- Interactive map of Kvaisi
- Kvaisi Location within Georgia Kvaisi Location within Racha-Lechkhumi and Kvemo Svaneti Kvaisi Location within South Ossetia
- Coordinates: 42°31′22.04″N 43°38′22.04″E﻿ / ﻿42.5227889°N 43.6394556°E
- Country: Georgia
- Mkhare: Racha-Lechkhumi and Kvemo Svaneti
- District: Oni
- Elevation: 1,350 m (4,430 ft)

Population (1989)
- • Total: 2,264

= Kvaisa =

Kvaisi or Kvaisa (კვაისი /ka/, Къуайса /[ˈkʼʷäjsä]/) is an urban-type settlement in the Oni Municipality of Georgia. According to the official subdivision of Georgia it is in the Oni district of the Racha-Lechkhumi and Kvemo Svaneti region of Georgia.

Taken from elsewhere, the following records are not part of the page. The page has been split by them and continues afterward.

-- ===== VERDICT (by name: the statement is the Claim_ definition above) =====
theorem collect_subnet_targets_py_spec : Claim_equal_collect_subnet_targets_py := by
  intro local_ips _ _
  unfold Spec_collect_subnet_targets_py collect_subnet_targets_py collect_subnet_targets_py_alt
  have hfm : local_ips.filterMap alt_parse_net24? = local_ips.filterMap pvNet? :=
    congrArg (fun f => List.filterMap f local_ips) (funext net_eq)
  have hnets : PySem.List.dedup (local_ips.filterMap alt_parse_net24?)
      = pvNew [] (local_ips.filterMap pvNet?) := by
    rw [hfm, PySem.List.dedup_eq_ofList, PySem.Set.ofList_eq_foldl,
        pvFoldAdd_eq_new, List.nil_append]
  have haltH : (PySem.List.dedup (local_ips.filterMap alt_parse_net24?)).flatMap altHosts
      = (pvNew [] (local_ips.filterMap pvNet?)).flatMap pvHosts := by
    rw [hnets]
    exact congrArg (fun f => List.flatMap f (pvNew [] (local_ips.filterMap pvNet?)))
      (funext hosts_eq)
  have key :
      (local_ips.foldl (fun ts ip =>
          match pvNet? ip with
          | none => ts
          | some n => pvAddH (PySem.Set.ofList local_ips) ts n) PySem.Set.empty)
        = PySem.Set.ofList
            (((PySem.List.dedup (local_ips.filterMap alt_parse_net24?)).flatMap altHosts).filter
              (fun h => !(PySem.Set.contains (PySem.Set.ofList local_ips) h))) := by
    rw [haltH, pvFoldMatch (g := pvAddH (PySem.Set.ofList local_ips))]
    generalize PySem.Set.ofList local_ips = L
    rw [PySem.Set.ofList_eq_foldl, pvFilter_fold L, pvFlatMap_fold L]
    exact (pvFold_new L (local_ips.filterMap pvNet?) [] _
      (by intro n hn; cases hn)).symm
  exact congrArg (fun t => (t, PySem.Set.ofList local_ips)) key
/-- When the loop guard fails the loop returns its accumulator, whatever the fuel. -/
theorem pvAltLoop_done (ids : List Int) (fuel : Nat) (gs : List (List Int)) (s r : Int)
    (h : ¬ s < (ids.length : Int)) : pvAltLoop ids fuel gs s r = gs := by
  cases fuel <;> simp [pvAltLoop, h]

set_option maxHeartbeats 1000000 in
/-- B's greedy ceil-chunk loop produces `pvBySizes` of A's size sequence for the rest. -/
theorem pvLoop_bySizes :
    ∀ (m : Nat), 0 < m → ∀ (fuel : Nat) (ids : List Int) (gs : List (List Int)) (s : Int),
      0 ≤ s → s ≤ (ids.length : Int) → ((ids.length : Int) - s).toNat ≤ fuel →
      pvAltLoop ids fuel gs s ((m : Nat) : Int)
        = gs ++ pvBySizes (ids.drop s.toNat)
            (pvSizes (PySem.Int.floordiv ((ids.length : Int) - s) ((m : Nat) : Int)) m
              (PySem.Int.mod ((ids.length : Int) - s) ((m : Nat) : Int))) := by
  intro m
  induction m with
  | zero => intro h; omega
  | succ t ih =>
    intro _ fuel ids gs s hs0 hsn hfuel
    have hK : (0:Int) < ((t + 1 : Nat) : Int) := by push_cast; omega
    set n : Int := (ids.length : Int) with hn_def
    by_cases hlt : s < n
    · -- loop body runs
      set base := PySem.Int.floordiv (n - s) ((t + 1 : Nat) : Int) with hbase
      set rem := PySem.Int.mod (n - s) ((t + 1 : Nat) : Int) with hrem
      have hmul := PySem.Int.floordiv_mul_add_mod (n - s) ((t + 1 : Nat) : Int)
      have hr0 := PySem.Int.mod_nonneg (n - s) hK
      have hr1 := PySem.Int.mod_lt (n - s) hK
      rw [← hrem] at hmul hr0 hr1
      rw [← hbase] at hmul
      have hb0 : 0 ≤ base := by
        by_contra hb
        push Not at hb
        nlinarith
      set size := base + (if 0 < rem then 1 else 0) with hsize
      have hceil : -(PySem.Int.floordiv (s - n) ((t + 1 : Nat) : Int)) = size := by
        have h := pvCeil (n - s) _ hK
        rw [← hbase, ← hrem, ← hsize] at h
        rw [show s - n = -(n - s) from by ring, h]
      have hs1 : 1 ≤ size := by
        by_cases h : 0 < rem
        · simp only [hsize, if_pos h]; omega
        · have hr : rem = 0 := by omega
          simp only [hsize, if_neg h]
          by_contra hb
          push Not at hb
          nlinarith
      have hsn' : size ≤ n - s := by
        by_cases h : 0 < rem
        · simp only [hsize, if_pos h]; nlinarith
        · have hr : rem = 0 := by omega
          simp only [hsize, if_neg h]; nlinarith
      obtain ⟨f, rfl⟩ : ∃ f, fuel = f + 1 := by
        rcases fuel with _ | f
        · omega
        · exact ⟨f, rfl⟩
      simp only [pvAltLoop]
      rw [← hn_def, if_pos hlt, hceil]
      rw [PySem.List.slice_toNat ids hs0 (by omega : (0:Int) ≤ s + size)]
      have h1 : (s + size).toNat = s.toNat + size.toNat := by omega
      have h2 : (s + size).toNat - s.toNat = size.toNat := by omega
      have hsizes : pvSizes base (t + 1) rem = size :: pvSizes base t (rem - 1) := by
        simp only [pvSizes, hsize]
      rw [hsizes]
      simp only [pvBySizes, if_pos (show (0:Int) < size by omega)]
      rw [h2,
        show List.take size.toNat (List.drop s.toNat ids)
              :: pvBySizes (List.drop size.toNat (List.drop s.toNat ids)) (pvSizes base t (rem - 1))
            = [List.take size.toNat (List.drop s.toNat ids)]
              ++ pvBySizes (List.drop size.toNat (List.drop s.toNat ids)) (pvSizes base t (rem - 1))
          from rfl,
        ← List.append_assoc]
      have hdd : List.drop size.toNat (List.drop s.toNat ids)
          = List.drop (s + size).toNat ids := by
        rw [List.drop_drop, h1, Nat.add_comm]
      rw [hdd]
      rcases Nat.eq_zero_or_pos t with ht0 | htpos
      · -- last cluster: the chunk is everything that is left
        subst ht0
        have hrem0 : rem = 0 := by omega
        have hsz : size = n - s := by
          simp only [hsize, hrem0, if_neg (by omega : ¬ (0:Int) < (0:Int))]
          push_cast at hmul
          omega
        rw [pvAltLoop_done ids f _ (s + size) _ (by omega)]
        simp [pvSizes, pvBySizes]
      · have hK1 : ((t + 1 : Nat) : Int) - 1 = ((t : Nat) : Int) := by push_cast; ring
        rw [hK1, ih htpos f ids _ (s + size) (by omega) (by omega) (by omega)]
        have htpos' : (0:Int) < ((t : Nat) : Int) := by omega
        have hKt : ((t + 1 : Nat) : Int) = ((t : Nat) : Int) + 1 := by push_cast; ring
        rw [hKt] at hmul hr1
        have hns : n - (s + size) = (n - s) - size := by ring
        rw [hns]
        by_cases h : 0 < rem
        · have hsz : size = base + 1 := by simp only [hsize, if_pos h]
          have hfd' : PySem.Int.floordiv ((n - s) - size) ((t : Nat) : Int) = base := by
            rw [PySem.Int.floordiv_eq_iff_of_pos htpos']
            constructor <;> nlinarith
          have hmd' : PySem.Int.mod ((n - s) - size) ((t : Nat) : Int) = rem - 1 := by
            have := PySem.Int.floordiv_mul_add_mod ((n - s) - size) ((t : Nat) : Int)
            rw [hfd'] at this
            nlinarith
          rw [hfd', hmd']
        · have hrem0 : rem = 0 := by omega
          have hsz : size = base := by simp only [hsize, if_neg h]; ring
          rw [hsz]
          have hfd' : PySem.Int.floordiv ((n - s) - base) ((t : Nat) : Int) = base := by
            rw [PySem.Int.floordiv_eq_iff_of_pos htpos']
            constructor <;> nlinarith
          have hmd' : PySem.Int.mod ((n - s) - base) ((t : Nat) : Int) = 0 := by
            have := PySem.Int.floordiv_mul_add_mod ((n - s) - base) ((t : Nat) : Int)
            rw [hfd'] at this
            nlinarith
          rw [hfd', hmd', pvSizes_nonpos base t 0 (rem - 1) le_rfl (by omega)]
    · -- loop never runs: nothing left, all remaining sizes are zero
      rw [pvAltLoop_done ids fuel gs s _ hlt]
      have hzero : n - s = 0 := by omega
      have hfd : PySem.Int.floordiv 0 ((t + 1 : Nat) : Int) = 0 := by
        rw [PySem.Int.floordiv_eq_iff_of_pos hK]; constructor <;> nlinarith
      have hmd : PySem.Int.mod 0 ((t + 1 : Nat) : Int) = 0 := by
        have := PySem.Int.floordiv_mul_add_mod 0 ((t + 1 : Nat) : Int)
        rw [hfd] at this; linarith
      rw [hzero, hfd, hmd, pvBySizes_sizes_zero _ (t + 1) 0 le_rfl, List.append_nil]
-- pv_equiv track=rewrite | github.com/ferares/advent-of-code-2015 | day8/puzzle2.py | solution
-- ===== SOURCE A (Python) =====
-- def getNewLength(line: str):
--   length = len(line)
--   for char in line:
--     if (char == '"') or (char == '\\'): length += 1
--   return length + 2
--
-- def solution(input: str):
--   lines = input.split('\n')
--   total = 0
--   for line in lines:
--     codeLength = len(line)
--     newLength = getNewLength(line)
--     total += newLength - codeLength
--   return total
-- ===== SOURCE B (Python) =====
-- def solution(input: str):
--   # per line the overhead is (# of '"' and '\' chars) + 2; '"' and '\' never
--   # occur in the '\n' separators, so count over the whole input at once.
--   return input.count('"') + input.count('\\') + 2 * (input.count('\n') + 1)
-- ===== Notes on version B (the rewrite author's own statement) =====
-- stated objective: faster
-- what changed: Replaces the per-line loop with a nested per-character scan by three whole-input str.count calls: overhead = count('"') + count('\\') + 2*(number of lines), with lines = count('\n')+1.
import Mathlib
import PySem

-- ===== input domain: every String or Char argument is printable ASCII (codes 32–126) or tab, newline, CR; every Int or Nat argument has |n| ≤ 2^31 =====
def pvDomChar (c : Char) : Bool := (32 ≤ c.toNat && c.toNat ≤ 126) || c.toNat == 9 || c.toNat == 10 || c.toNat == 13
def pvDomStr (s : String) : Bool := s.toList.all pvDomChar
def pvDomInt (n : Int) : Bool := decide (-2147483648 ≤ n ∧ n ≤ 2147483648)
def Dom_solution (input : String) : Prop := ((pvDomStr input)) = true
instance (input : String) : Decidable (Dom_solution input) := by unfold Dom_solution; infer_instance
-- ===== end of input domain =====

-- B replaces A's per-line loop with per-character scan by three whole-input counts; a timing run measured B faster.

-- ===== PORT A =====
def getNewLength (line : List Char) : Int :=
  let length : Int := PySem.Chars.len line
  let length := line.foldl (fun acc ch => if ch == '"' || ch == '\\' then acc + 1 else acc) length
  length + 2

def solution (input : String) : Int :=
  let lines := PySem.Chars.splitOn input.toList ['\n']
  lines.foldl (fun total line =>
    let codeLength : Int := PySem.Chars.len line
    let newLength := getNewLength line
    total + (newLength - codeLength)) 0

-- ===== PORT B =====
def solution_alt (input : String) : Int :=
  (PySem.Str.count input "\"" : Int) + (PySem.Str.count input "\\" : Int)
    + 2 * ((PySem.Str.count input "\n" : Int) + 1)

-- ===== PRECONDITION & SPEC =====
def Spec_solution (input : String) (out : Int) : Prop := out = solution_alt input
instance (input : String) (out : Int) : Decidable (Spec_solution input out) := by unfold Spec_solution; infer_instance

-- ===== CLAIM (what is proved, stated in full; the proofs are below) =====
def Claim_equal_solution : Prop := ∀ (input : String), Dom_solution input → Spec_solution input (solution input)

-- ===== LEMMAS AND PROOFS =====

-- step/base equations for the fuel recursions (cited below instead of re-unfolding brecOn)
theorem countGo_cons (c a : Char) (t : List Char) (n acc : Nat) :
    PySem.Chars.count.go [c] (n+1) (a :: t) acc
      = if [c].isPrefixOf (a :: t) then PySem.Chars.count.go [c] n t (acc+1)
        else PySem.Chars.count.go [c] n t acc := by
  simp only [PySem.Chars.count.go]; split <;> simp_all

theorem splitGo_nil (c : Char) (fuel : Nat) (cur : List Char) (acc : List (List Char)) :
    PySem.Chars.splitOn.go [c] fuel [] cur acc = (cur.reverse :: acc).reverse := by
  cases fuel <;> simp [PySem.Chars.splitOn.go]

theorem splitGo_cons (c a : Char) (t cur : List Char) (n : Nat) (acc : List (List Char)) :
    PySem.Chars.splitOn.go [c] (n+1) (a :: t) cur acc
      = if [c].isPrefixOf (a :: t) then PySem.Chars.splitOn.go [c] n t [] (cur.reverse :: acc)
        else PySem.Chars.splitOn.go [c] n t (a :: cur) acc := by
  simp only [PySem.Chars.splitOn.go]; split <;> simp_all

-- single-character substring count is List.count
theorem countGo_single (c : Char) : ∀ (fuel : Nat) (l : List Char) (acc : Nat),
    l.length ≤ fuel → PySem.Chars.count.go [c] fuel l acc = acc + l.count c := by
  intro fuel
  induction fuel with
  | zero =>
    intro l acc h
    rw [List.length_eq_zero_iff.mp (Nat.le_zero.mp h)]
    simp [PySem.Chars.count.go]
  | succ n ih =>
    intro l acc h
    cases l with
    | nil => simp [PySem.Chars.count.go]
    | cons a t =>
      rw [countGo_cons]
      simp only [List.isPrefixOf, Bool.and_true]
      have ht : t.length ≤ n := by simpa using h
      by_cases hc : c = a
      · subst hc; simp [ih t _ ht]; omega
      · have : (c == a) = false := by simp [hc]
        simp [this, ih t _ ht, Ne.symm hc]

theorem count_single (l : List Char) (c : Char) :
    PySem.Chars.count l [c] = l.count c := by
  simp [PySem.Chars.count, countGo_single c l.length l 0 le_rfl]

-- overhead sum over splitOn pieces
def pvS (p : Char → Bool) (r : List (List Char)) : Int :=
  (r.map (fun x => (x.countP p : Int) + 2)).sum

theorem splitGo_sum (c : Char) (p : Char → Bool) (hp : p c = false) :
    ∀ (fuel : Nat) (l cur : List Char) (acc : List (List Char)), l.length ≤ fuel →
    pvS p (PySem.Chars.splitOn.go [c] fuel l cur acc)
      = pvS p acc.reverse + ((cur.countP p : Int) + 2) + (l.countP p : Int) + 2 * (l.count c : Int) := by
  intro fuel
  induction fuel with
  | zero =>
    intro l cur acc h
    rw [List.length_eq_zero_iff.mp (Nat.le_zero.mp h)]
    simp [PySem.Chars.splitOn.go, pvS]
  | succ n ih =>
    intro l cur acc h
    cases l with
    | nil =>
      rw [splitGo_nil]
      simp [pvS]
    | cons a t =>
      rw [splitGo_cons]
      simp only [List.isPrefixOf, Bool.and_true]
      have ht : t.length ≤ n := by simpa using h
      by_cases hc : c = a
      · subst hc
        simp only [beq_self_eq_true, if_pos]
        rw [ih t [] (cur.reverse :: acc) ht]
        simp [pvS, List.countP_cons, List.count_cons, hp]
        push_cast
        ring
      · have hb : (c == a) = false := by simp [hc]
        rw [if_neg (by simp [hb])]
        rw [ih t (a :: cur) acc ht]
        simp [pvS, List.countP_cons, List.count_cons, Ne.symm hc]
        by_cases hpa : p a = true <;> simp [hpa] <;> push_cast <;> ring

theorem foldl_add_sum (g : List Char → Int) :
    ∀ (L : List (List Char)) (t : Int), L.foldl (fun t x => t + g x) t = t + (L.map g).sum := by
  intro L
  induction L with
  | nil => simp
  | cons x xs ih => intro t; simp [ih, add_assoc]

theorem countP_or (l : List Char) :
    l.countP (fun ch => ch == '"' || ch == '\\') = l.count '"' + l.count '\\' := by
  induction l with
  | nil => rfl
  | cons a t ih =>
    by_cases h1 : a = '"' <;> by_cases h2 : a = '\\' <;>
      simp_all <;> omega

theorem getNewLength_sub (line : List Char) :
    getNewLength line - PySem.Chars.len line
      = (line.countP (fun ch => ch == '"' || ch == '\\') : Int) + 2 := by
  simp only [getNewLength, PySem.List.foldl_if_add_one]
  ring

-- ===== VERDICT (by name: the statement is the Claim_ definition above) =====
theorem solution_spec : Claim_equal_solution := by
  intro input _
  unfold Spec_solution solution solution_alt
  rw [foldl_add_sum (fun line => getNewLength line - PySem.Chars.len line)]
  have h1 : ((PySem.Chars.splitOn input.toList ['\n']).map
      (fun line => getNewLength line - PySem.Chars.len line))
      = (PySem.Chars.splitOn input.toList ['\n']).map
      (fun x => (x.countP (fun ch => ch == '"' || ch == '\\') : Int) + 2) := by
    apply List.map_congr_left; intro x _; exact getNewLength_sub x
  rw [h1]
  have h2 := splitGo_sum '\n' (fun ch => ch == '"' || ch == '\\') (by decide)
      (input.toList.length + 1) input.toList [] [] (by omega)
  unfold PySem.Chars.splitOn
  rw [show ((PySem.Chars.splitOn.go ['\n'] (input.toList.length + 1) input.toList [] []).map
      (fun x => (x.countP (fun ch => ch == '"' || ch == '\\') : Int) + 2)).sum
      = pvS (fun ch => ch == '"' || ch == '\\')
          (PySem.Chars.splitOn.go ['\n'] (input.toList.length + 1) input.toList [] []) from rfl]
  rw [h2]
  simp only [PySem.Str.count_eq]
  rw [show ("\"" : String).toList = ['"'] from rfl, show ("\\" : String).toList = ['\\'] from rfl,
      show ("\n" : String).toList = ['\n'] from rfl]
  rw [count_single, count_single, count_single]
  simp [pvS]
  rw [countP_or]
  push_cast
  ring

Settlement is located on the river Jejora (which is a tributary of Rioni river) on the slopes if Racha mountain ridge, 60 km north-west of Tskhinvali and 20 km from Oni.

Lead and zinc deposits are located near the city and in the Soviet times an ore mining and processing enterprise and hydroelectric power station worked in the region.

The town suffered significantly in the 7–8 September 2009 earthquake and around 80 local families remained homeless in late September.